Advertisement

Science / Medicine : Doctors Say Detecting, Treating HIV Can Delay Onset of AIDS, Related Illnesses

Share
Times Staff Writer

Doctors and public health officials, who have long urged early detection and treatment for cancer, are increasingly offering the same advice for another life-threatening condition: infection with the AIDS-causing human immunodeficiency virus (HIV).

Their call for early diagnosis and treatment offers some hope to the estimated 1.5 million people in the United States who are infected with HIV but are not yet ill. Epidemiologists estimate that, without treatment, the average incubation period between infection with HIV and full-blown AIDS is 11 years.

But now, many doctors say they are gaining confidence in their ability to slow the deterioration of their patients’ immune systems. While they offer no cures, they say that at the least they have the tools to delay onset of some of the biggest killers among the infections that ravage people with AIDS.

Advertisement

“There are enormous changes taking place in how we approach cases of early infection with HIV,” says Dr.
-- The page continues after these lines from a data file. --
-- B replaces A's per-seed BFS flood fill (queue + visited matrix) by a two-pass disjoint-set
-- union over flattened cell indices; equal return value, and like A it relabels `maps` in place.

-- ===== PORT A =====
-- maps[i][j] (defaults unreachable under Pre_)
def pvGetCell (m : List (List Int)) (i j : Nat) : Int := (m.getD i []).getD j 0
-- maps[i][j] = v
def pvSetCell (m : List (List Int)) (i j : Nat) (v : Int) : List (List Int) :=
  m.modify i (fun r => r.set j v)
-- visited[i][j]; the default `true` is returned only on accesses A never performs
def pvGetVis (v : List (List Bool)) (i j : Nat) : Bool := (v.getD i []).getD j true
-- visited[i][j] = True
def pvSetVis (v : List (List Bool)) (i j : Nat) : List (List Bool) :=
  v.modify i (fun r => r.set j true)
-- d = [(-1,0), (1,0), (0,-1), (0,1)]
def pvDirs : List (Int × Int) := [(-1,0), (1,0), (0,-1), (0,1)]
-- termination measure for the BFS while-loop: number of False entries in visited
def pvCountFalse (v : List (List Bool)) : Nat := (v.map (fun r => r.count false)).sum

-- one neighbour check of A's inner `for dx, dy in d` loop
def pvBfsNb (N id x y : Int) (s : List (List Int) × List (List Bool) × List (Int × Int))
    (dxy : Int × Int) : List (List Int) × List (List Bool) × List (Int × Int) :=
  if 0 ≤ x + dxy.1 ∧ x + dxy.1 < N ∧ 0 ≤ y + dxy.2 ∧ y + dxy.2 < N then
    if pvGetCell s.1 (x + dxy.1).toNat (y + dxy.2).toNat = 1 ∧
       pvGetVis s.2.1 (x + dxy.1).toNat (y + dxy.2).toNat = false then
      (pvSetCell s.1 (x + dxy.1).toNat (y + dxy.2).toNat id,
       pvSetVis s.2.1 (x + dxy.1).toNat (y + dxy.2).toNat,
       s.2.2 ++ [(x + dxy.1, y + dxy.2)])
    else s
  else s

-- the `while q:` loop; fuel = (#False entries of visited) + |q| never runs out:
-- each iteration removes one queue entry and each append flips one visited entry to True
def pvBfs (N id : Int) : Nat → List (List Int) → List (List Bool) → List (Int × Int) →
    List (List Int) × List (List Bool)
  | _, m, v, [] => (m, v)
  | 0, m, v, _ => (m, v)  -- dead branch: fuel is always ≥ the measure, see pvBfs_fuel_irrel
  | fuel + 1, m, v, (x, y) :: q' =>
    let s := pvDirs.foldl (pvBfsNb N id x y) (m, v, q')
    pvBfs N id fuel s.1 s.2.1 s.2.2

-- body of the double `for i / for j` loop
def pvStepCell (N : Int) (st : List (List Int) × List (List Bool) × Int) (i j : Int) :
    List (List Int) × List (List Bool) × Int :=
  if pvGetCell st.1 i.toNat j.toNat = 1 ∧ pvGetVis st.2.1 i.toNat j.toNat = false then
    let v1 := pvSetVis st.2.1 i.toNat j.toNat
    let m1 := pvSetCell st.1 i.toNat j.toNat st.2.2
    let r := pvBfs N st.2.2 (pvCountFalse v1 + 1) m1 v1 [(i, j)]
    (r.1, r.2, st.2.2 + 1)
  else st

def label_islands (maps : List (List Int)) (N : Int) : List (List Int) × Int :=
  let visited := List.replicate N.toNat (List.replicate N.toNat false)
  let st := (PySem.List.pyRange 0 N 1).foldl
    (fun st i => (PySem.List.pyRange 0 N 1).foldl (fun st' j => pvStepCell N st' i j) st)
    (maps, visited, 2)
  (st.1, st.2.2 - 1)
Paul Volberding, co-director of the AIDS Clinic at San Francisco General Hospital and editor-in-chief of the Journal of Acquired Immune Deficiency Syndromes.
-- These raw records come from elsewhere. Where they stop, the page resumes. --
-- pv_equiv track=rewrite | github.com/minty99/maplestory-additional-option-simulator | simulator.py | update
-- ===== SOURCE A (Python) =====
-- def update(currStatus: dict, selected: str, value: int = None):
--     """
--     currStatus dict에 selected 된 스탯을 추가한다.
--
--     Args:
--         currStatus: dict
--         selected: 선택된 스탯의 이름 (opStr)
--
--     Returns:
--         updated currStatus
--     """
--
--     # TODO: 옵션별 값 추가 (value)
--     if selected in ["DSD", "DSI", "DSL", "DDI", "DDL", "DIL"]:
--         # 이중 스탯
--         statStr = selected[1:]
--         if "S" in statStr:
--             currStatus = update(currStatus, "STR", value)
--         if "D" in statStr:
--             currStatus = update(currStatus, "DEX", value)
--         if "I" in statStr:
--             currStatus = update(currStatus, "INT", value)
--         if "L" in statStr:
--             currStatus = update(currStatus, "LUK", value)
--     else:
--         currStatus[selected] += value
--     return currStatus
-- ===== SOURCE B (Python) =====
-- DUAL = {"DSD", "DSI", "DSL", "DDI", "DDL", "DIL"}
-- LETTER = {"S": "STR", "D": "DEX", "I": "INT", "L": "LUK"}
--
--
-- def update(currStatus: dict, selected: str, value: int = None):
--     targets = [LETTER[c] for c in selected[1:]] if selected in DUAL else [selected]
--     for name in targets:
--         currStatus[name] += value
--     return currStatus
-- ===== Notes on version B (the rewrite author's own statement) =====
-- stated objective: simpler
-- what changed: Replaces the one-level recursion with four fixed membership checks by a letter-to-stat-name table and one flat loop over the computed target list.
import Mathlib
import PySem

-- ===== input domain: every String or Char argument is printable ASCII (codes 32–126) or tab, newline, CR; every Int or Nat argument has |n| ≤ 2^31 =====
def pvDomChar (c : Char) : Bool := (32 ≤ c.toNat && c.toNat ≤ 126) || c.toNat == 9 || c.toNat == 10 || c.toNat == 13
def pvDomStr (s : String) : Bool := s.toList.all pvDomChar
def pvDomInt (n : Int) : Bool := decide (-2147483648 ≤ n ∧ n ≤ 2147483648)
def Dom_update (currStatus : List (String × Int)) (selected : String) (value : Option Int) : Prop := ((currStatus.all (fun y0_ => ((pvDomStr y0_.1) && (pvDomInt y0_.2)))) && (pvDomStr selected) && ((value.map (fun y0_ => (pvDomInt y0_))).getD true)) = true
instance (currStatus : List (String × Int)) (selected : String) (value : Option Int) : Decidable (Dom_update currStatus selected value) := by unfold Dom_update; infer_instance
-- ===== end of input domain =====

-- B flattens A's one-level recursion into a letter→stat-name table and a single loop over the
-- target list (objective: simpler). Both Pythons mutate currStatus in place identically; the
-- equivalence proved here is about the returned dict (which is that same object).

-- ===== PORT A =====
-- `currStatus[k] += value` (shared by both sources verbatim); Python raises KeyError / TypeError
-- where get?/value is none — those inputs are excluded by Pre_update, the port leaves d unchanged.
def addStat (d : PySem.Dict String Int) (k : String) (v : Option Int) : PySem.Dict String Int :=
  match d.get? k, v with
  | some w, some x => d.insert k (w + x)
  | _, _ => d

def dualCodes : List String := ["DSD", "DSI", "DSL", "DDI", "DDL", "DIL"]

def updateDict (d : PySem.Dict String Int) (selected : String) (value : Option Int) :
    PySem.Dict String Int :=
  if hdual : selected ∈ dualCodes then
    let statStr := selected.toList.drop 1      -- selected[1:]; "S" in statStr etc. is a 1-char membership
    let d1 := if 'S' ∈ statStr then updateDict d "STR" value else d
    let d2 := if 'D' ∈ statStr then updateDict d1 "DEX" value else d1
    let d3 := if 'I' ∈ statStr then updateDict d2 "INT" value else d2
    let d4 := if 'L' ∈ statStr then updateDict d3 "LUK" value else d3
    d4
  else
    addStat d selected value
termination_by (if selected ∈ dualCodes then 1 else 0)
decreasing_by all_goals (rw [if_pos hdual]; decide)

def update (currStatus : List (String × Int)) (selected : String) (value : Option Int) :
    List (String × Int) :=
  (updateDict (PySem.Dict.ofList currStatus) selected value).items

-- ===== PORT B =====
def dualSet : PySem.Set String := PySem.Set.ofList ["DSD", "DSI", "DSL", "DDI", "DDL", "DIL"]

def letterTable : PySem.Dict Char String :=
  PySem.Dict.ofList [('S', "STR"), ('D', "DEX"), ('I', "INT"), ('L', "LUK")]

def update_alt (currStatus : List (String × Int)) (selected : String) (value : Option Int) :
    List (String × Int) :=
  let d := PySem.Dict.ofList currStatus
  -- LETTER[c]: for every dual code the letters are among S,D,I,L, so the "" default is never used
  let targets := if selected ∈ dualSet then
      (selected.toList.drop 1).map (fun c => letterTable.getD c "")
    else [selected]
  (targets.foldl (fun acc t => addStat acc t value) d).items

-- ===== PRECONDITION & SPEC =====
def statName (c : Char) : String :=
  if c = 'S' then "STR" else if c = 'D' then "DEX" else if c = 'I' then "INT" else "LUK"

-- Pre_ excludes exactly the inputs where Python A raises: value=None (TypeError in `+=`) or a
-- required stat key absent from the dict (KeyError).
def Pre_update (currStatus : List (String × Int)) (selected : String) (value : Option Int) : Prop :=
  value ≠ none ∧
  (if selected ∈ (["DSD", "DSI", "DSL", "DDI", "DDL", "DIL"] : List String) then
     ((selected.toList.drop 1).all fun c => (currStatus.map Prod.fst).contains (statName c)) = true
   else selected ∈ currStatus.map Prod.fst)
instance (currStatus : List (String × Int)) (selected : String) (value : Option Int) : Decidable (Pre_update currStatus selected value) := by unfold Pre_update; infer_instance

def pvWitness_update : (List (String × Int)) × String × Option Int :=
  ([("STR", 1), ("DEX", 2), ("INT", 3), ("LUK", 4)], "DSD", some 5)

def Spec_update (currStatus : List (String × Int)) (selected : String) (value : Option Int) (out : List (String × Int)) : Prop := out = update_alt currStatus selected value
instance (currStatus : List (String × Int)) (selected : String) (value : Option Int) (out : List (String × Int)) : Decidable (Spec_update currStatus selected value out) := by unfold Spec_update; infer_instance

-- ===== CLAIM (what is proved, stated in full; the proofs are below) =====
def Claim_equal_update : Prop := ∀ (currStatus : List (String × Int)) (selected : String) (value : Option Int), Dom_update currStatus selected value → Pre_update currStatus selected value → Spec_update currStatus selected value (update currStatus selected value)

-- ===== LEMMAS AND PROOFS =====
theorem updateDict_nonDual (d : PySem.Dict String Int) (s : String) (v : Option Int)
    (h : s ∉ dualCodes) : updateDict d s v = addStat d s v := by
  rw [updateDict, dif_neg h]

theorem updateDict_STR (d : PySem.Dict String Int) (v : Option Int) :
    updateDict d "STR" v = addStat d "STR" v := updateDict_nonDual d "STR" v (by decide)
theorem updateDict_DEX (d : PySem.Dict String Int) (v : Option Int) :
    updateDict d "DEX" v = addStat d "DEX" v := updateDict_nonDual d "DEX" v (by decide)
theorem updateDict_INT (d : PySem.Dict String Int) (v : Option Int) :
    updateDict d "INT" v = addStat d "INT" v := updateDict_nonDual d "INT" v (by decide)
theorem updateDict_LUK (d : PySem.Dict String Int) (v : Option Int) :
    updateDict d "LUK" v = addStat d "LUK" v := updateDict_nonDual d "LUK" v (by decide)

theorem updateDict_DSD (d : PySem.Dict String Int) (v : Option Int) :
    updateDict d "DSD" v = addStat (addStat d "STR" v) "DEX" v := by
  rw [updateDict, dif_pos (by decide)]
  simp [updateDict_STR, updateDict_DEX]

theorem updateDict_DSI (d : PySem.Dict String Int) (v : Option Int) :
    updateDict d "DSI" v = addStat (addStat d "STR" v) "INT" v := by
  rw [updateDict, dif_pos (by decide)]
  simp [updateDict_STR, updateDict_INT]

theorem updateDict_DSL (d : PySem.Dict String Int) (v : Option Int) :
    updateDict d "DSL" v = addStat (addStat d "STR" v) "LUK" v := by
  rw [updateDict, dif_pos (by decide)]
  simp [updateDict_STR, updateDict_LUK]

theorem updateDict_DDI (d : PySem.Dict String Int) (v : Option Int) :
    updateDict d "DDI" v = addStat (addStat d "DEX" v) "INT" v := by
  rw [updateDict, dif_pos (by decide)]
  simp [updateDict_DEX, updateDict_INT]

theorem updateDict_DDL (d : PySem.Dict String Int) (v : Option Int) :
    updateDict d "DDL" v = addStat (addStat d "DEX" v) "LUK" v := by
  rw [updateDict, dif_pos (by decide)]
  simp [updateDict_DEX, updateDict_LUK]

theorem updateDict_DIL (d : PySem.Dict String Int) (v : Option Int) :
    updateDict d "DIL" v = addStat (addStat d "INT" v) "LUK" v := by
  rw [updateDict, dif_pos (by decide)]
  simp [updateDict_INT, updateDict_LUK]

theorem update_equiv (currStatus : List (String × Int)) (selected : String) (value : Option Int) :
    update currStatus selected value = update_alt currStatus selected value := by
  by_cases h : selected ∈ dualCodes
  · simp only [dualCodes, List.mem_cons, List.not_mem_nil, or_false] at h
    rcases h with h | h | h | h | h | h <;> subst h
    · rw [update, updateDict_DSD]; rfl
    · rw [update, updateDict_DSI]; rfl
    · rw [update, updateDict_DSL]; rfl
    · rw [update, updateDict_DDI]; rfl
    · rw [update, updateDict_DDL]; rfl
    · rw [update, updateDict_DIL]; rfl
  · rw [update, updateDict_nonDual _ _ _ h, update_alt]
    have h' : ¬ selected ∈ dualSet := by
      simpa [dualSet, PySem.Set.mem_ofList, dualCodes] using h
    simp [h']

-- ===== VERDICT (by name: the statement is the Claim_ definition above) =====
theorem update_spec : Claim_equal_update := by
  intro cs s v _ _
  exact update_equiv cs s v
But early treatment would require voluntary testing for HIV infection--a proposal that remains highly controversial. “People have argued that a positive test result is too frightening, that it removes hope, that it pulls the rug out from under people,” Volberding says. In addition, people fear that positive test results can cost them jobs, health insurance and housing.

However, notes Dr. Marcus Conant, chairman of the state Department of Health Task Force on AIDS and a San Francisco clinician, “we can only help those who know they have been infected.”

Despite the potential pitfalls, more and more gay men, who account for more than 90% of AIDS cases in California, are stepping forward to take the test. When Project Inform, a San Francisco-based clearinghouse for HIV- and AIDS-treatment information, last December publicly urged gay men to get tested, the group braced for criticism. But “instead of getting beat up, we got accolades,” says Martin Delaney, one of Project Inform’s co-founders.

HIV infection, Delaney argues, is a “chronic manageable illness” if detected and treated early enough, rather than a death sentence. While many doctors say Delaney is overstating the case, they agree that early treatment of HIV is an obvious strategy.

Rather than waiting for life-threatening pneumonia or cancer, Volberding says, “It is important from a medical standpoint to diagnose the infection, to establish where the patient stands on the spectrum of HIV disease, and to start talking about treatment.”

Advertisement

Dr. Robert E. Anderson, president of ViRx Medical Group, said that AZT, an anti-viral drug currently used to treat AIDS patients, is “certainly helpful” in patients whose immune systems show substantial laboratory evidence of deterioration. But as for “early, early intervention,” the question remains: “When do you intervene, and with what?”

Of course, definitive answers await the completion of time-consuming and carefully controlled scientific trials. But Project Inform’s constituents don’t feel they have the time to wait. The group’s literature offers advice on the efficacy and availability of three classes of drugs: anti-virals, immune stimulants and antibiotics to ward off opportunistic infections such as the pneumonia that kills most AIDS patients.

One pitfall, acknowledged William J. Woods, Project Inform’s project manager, is that “for many, expanded treatment options result in more conflict and confusion than comfort.” In addition, some doctors also argue that early treatment with the wrong agents could tip a delicately balanced immune system into sickness.

Still, doctors say the trend toward early treatment will continue.

Project Inform’s message that HIV infection is a manageable condition “lies somewhere between hope and denial,” said Dr. Mervyn Silverman, head of the American Foundation for AIDS Research. But he added: “If I were infected, I am sure I’d be trying anything that had potential.”